Making forecasts with a paucity of reliable data is guaranteed to provide murky insights at best.

The 2020-2021 flu season never got off the ground, largely due to people physically distancing from each other and wearing face coverings. These nonmedical countermeasures, designed to slow the spread of the coronavirus, were equally effective in keeping the flu in check.
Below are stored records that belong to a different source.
-- pv_equiv track=rewrite | github.com/w200024212/pebbleos | tools/generate_native_sdk/generate_app_header.py | strip_internal_subcomments
-- ===== SOURCE A (Python) =====
-- def strip_internal_subcomments(string):
--     """ Takes a multiline comment string and strips out the parts of the comment after an @internal keyword"""
--     result = []
--     in_internal_comment = False
--     for line in string.splitlines():
--         if '@internal' in line and line.lstrip().startswith("//!"):
--             in_internal_comment = True
--         elif in_internal_comment:
--             if not line.lstrip().startswith("//!"):
--                 in_internal_comment = False
--                 result.append(line)
--         else:
--             result.append(line)
--     return '\n'.join(result)
-- ===== SOURCE B (Python) =====
-- def strip_internal_subcomments(string):
--     """ Takes a multiline comment string and strips out the parts of the comment after an @internal keyword"""
--     lines = string.splitlines()
--     out = []
--     i = 0
--     n = len(lines)
--     while i < n:
--         line = lines[i]
--         if '@internal' in line and line.lstrip().startswith('//!'):
--             i += 1
--             while i < n and lines[i].lstrip().startswith('//!'):
--                 i += 1
--         else:
--             out.append(line)
--             i += 1
--     return '\n'.join(out)
-- ===== Notes on version B (the rewrite author's own statement) =====
-- stated objective: alternative
-- what changed: Replaces A's flag-based single-pass state machine (in_internal_comment boolean threaded through every line) with an index-based outer while loop that, on seeing an '//! ... @internal' line, runs an inner while consuming the whole '//!' block and then lets the outer loop re-examine the stopping line; no boolean state survives across iterations.
import Mathlib
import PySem

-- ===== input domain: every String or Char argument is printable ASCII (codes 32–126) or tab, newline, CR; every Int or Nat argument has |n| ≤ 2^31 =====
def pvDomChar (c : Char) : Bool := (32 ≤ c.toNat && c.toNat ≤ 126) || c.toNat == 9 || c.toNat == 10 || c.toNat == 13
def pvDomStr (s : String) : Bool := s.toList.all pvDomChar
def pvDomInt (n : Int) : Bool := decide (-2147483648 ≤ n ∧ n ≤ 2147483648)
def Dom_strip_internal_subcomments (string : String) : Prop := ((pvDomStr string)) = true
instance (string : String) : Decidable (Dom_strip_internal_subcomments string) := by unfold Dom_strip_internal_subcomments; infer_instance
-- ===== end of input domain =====

-- B replaces A's flag-based state machine with an index-free nested-loop decomposition
-- (consume the @internal block eagerly, re-examine the stopping line); objective: alternative.


-- ===== PORT A =====
-- one iteration of A's for-loop; state = (result, in_internal_comment)
def stripA_step (st : List String × Bool) (line : String) : List String × Bool :=
  if PySem.Str.isIn "@internal" line && PySem.Str.startswith (PySem.Str.lstrip line) "//!" then
    (st.1, true)
  else if st.2 then
    (if !(PySem.Str.startswith (PySem.Str.lstrip line) "//!") then (st.1 ++ [line], false) else st)
  else
    (st.1 ++ [line], st.2)

def strip_internal_subcomments (string : String) : String :=
  PySem.Str.join "\n" ((PySem.Str.splitlines string).foldl stripA_step ([], false)).1

-- ===== PORT B =====
def stripB_isBang (line : String) : Bool :=
  PySem.Str.startswith (PySem.Str.lstrip line) "//!"

def stripB_starts (line : String) : Bool :=
  PySem.Str.isIn "@internal" line && stripB_isBang line

-- inner while loop: skip the following '//!' lines
def stripB_consume : List String → List String
  | [] => []
  | l :: rest => if stripB_isBang l then stripB_consume rest else l :: rest

theorem stripB_consume_length_le (ls : List String) : (stripB_consume ls).length ≤ ls.length := by
  induction ls with
  | nil => simp [stripB_consume]
  | cons l rest ih =>
    simp only [stripB_consume]
    split
    · exact Nat.le_succ_of_le ih
    · simp

-- outer while loop over the lines
def stripB_loop : List String → List String
  | [] => []
  | l :: rest =>
    if stripB_starts l then stripB_loop (stripB_consume rest)
    else l :: stripB_loop rest
termination_by ls => ls.length
decreasing_by
  · exact Nat.lt_succ_of_le (stripB_consume_length_le rest)
  · simp

def strip_internal_subcomments_alt (string : String) : String :=
  PySem.Str.join "\n" (stripB_loop (PySem.Str.splitlines string))

-- ===== PRECONDITION & SPEC =====
def Spec_strip_internal_subcomments (string : String) (out : String) : Prop := out = strip_internal_subcomments_alt string
instance (string : String) (out : String) : Decidable (Spec_strip_internal_subcomments string out) := by unfold Spec_strip_internal_subcomments; infer_instance

-- ===== CLAIM (what is proved, stated in full; the proofs are below) =====
def Claim_equal_strip_internal_subcomments : Prop := ∀ (string : String), Dom_strip_internal_subcomments string → Spec_strip_internal_subcomments string (strip_internal_subcomments string)

-- ===== LEMMAS AND PROOFS =====

-- A's loop in the in_internal_comment=true state emits exactly what it emits after B's inner loop consumed the '//!' lines
theorem stripA_true_eq_consume (ls : List String) (res : List String) :
    (ls.foldl stripA_step (res, true)).1 = ((stripB_consume ls).foldl stripA_step (res, false)).1 := by
  induction ls generalizing res with
  | nil => simp [stripB_consume]
  | cons l rest ih =>
    by_cases hb : PySem.Str.startswith (PySem.Str.lstrip l) "//!" = true
    · have hstep : stripA_step (res, true) l = (res, true) := by
        by_cases hi : PySem.Str.isIn "@internal" l = true <;>
          · simp only [stripA_step]
            simp at hb hi ⊢
            simp [hb, hi]
      simp only [List.foldl_cons, hstep, stripB_consume]
      simp only [stripB_isBang, hb, if_true]
      exact ih res
    · have hstep : stripA_step (res, true) l = (res ++ [l], false) := by
        simp only [stripA_step]
        simp at hb ⊢
        simp [hb]
      have hstep' : stripA_step (res, false) l = (res ++ [l], false) := by
        simp only [stripA_step]
        simp at hb ⊢
        simp [hb]
      have hc : stripB_consume (l :: rest) = l :: rest := by
        simp only [stripB_consume, stripB_isBang]
        rw [if_neg hb]
      rw [hc, List.foldl_cons, List.foldl_cons, hstep, hstep']

-- A's loop from the false state produces exactly B's outer loop output
theorem stripA_false_eq_loop :
    ∀ (n : Nat) (ls : List String), ls.length ≤ n → ∀ (res : List String),
      (ls.foldl stripA_step (res, false)).1 = res ++ stripB_loop ls := by
  intro n
  induction n with
  | zero =>
    intro ls hls res
    have : ls = [] := List.eq_nil_of_length_eq_zero (Nat.le_zero.mp hls)
    simp [this, stripB_loop]
  | succ n ih =>
    intro ls hls res
    cases ls with
    | nil => simp [stripB_loop]
    | cons l rest =>
      simp only [List.length_cons, Nat.succ_le_succ_iff] at hls
      by_cases hs : stripB_starts l
      · have hstep : stripA_step (res, false) l = (res, true) := by
          simp only [stripA_step]
          simp only [stripB_starts, stripB_isBang] at hs
          simp at hs ⊢
          simp [hs.1, hs.2]
        rw [List.foldl_cons, hstep, stripA_true_eq_consume]
        rw [ih (stripB_consume rest) (le_trans (stripB_consume_length_le rest) hls) res]
        rw [stripB_loop, if_pos hs]
      · have hstep : stripA_step (res, false) l = (res ++ [l], false) := by
          simp only [stripA_step]
          simp only [stripB_starts, stripB_isBang] at hs
          simp at hs ⊢
          exact hs
        rw [List.foldl_cons, hstep, ih rest hls (res ++ [l])]
        rw [stripB_loop, if_neg hs]
        simp

-- ===== VERDICT (by name: the statement is the Claim_ definition above) =====
theorem strip_internal_subcomments_spec : Claim_equal_strip_internal_subcomments := by
  intro s _
  unfold Spec_strip_internal_subcomments strip_internal_subcomments strip_internal_subcomments_alt
  rw [stripA_false_eq_loop (PySem.Str.splitlines s).length _ (le_refl _) []]
  simp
Fast forward to this year, with more people out and many returning to in-person work and socializing, opportunities to spread the flu are abundant.

The fear is that with both the coronavirus and the flu virus circulating, a person who develops respiratory symptoms may be unable to distinguish between the two. Such a convolution of infections could create surges in demand on medical resources. Human nature is such that when presented with multiple options, caution urges us to select the worst-case scenario, which in this case would be COVID-19.

However, this assumes that all precautions to protect ourselves against COVID-19 will be abandoned, which is unlikely over the next six months.

Those most vulnerable to severe outcomes with seasonal flu are those over 65 years of age, the same group that is most vulnerable to COVID-19. This group has already been highly receptive to the COVID-19 vaccines, with over 94 percent having received at least one dose. This group will likely also get the flu vaccine with the high dose formulation, hence will have protection against both viruses.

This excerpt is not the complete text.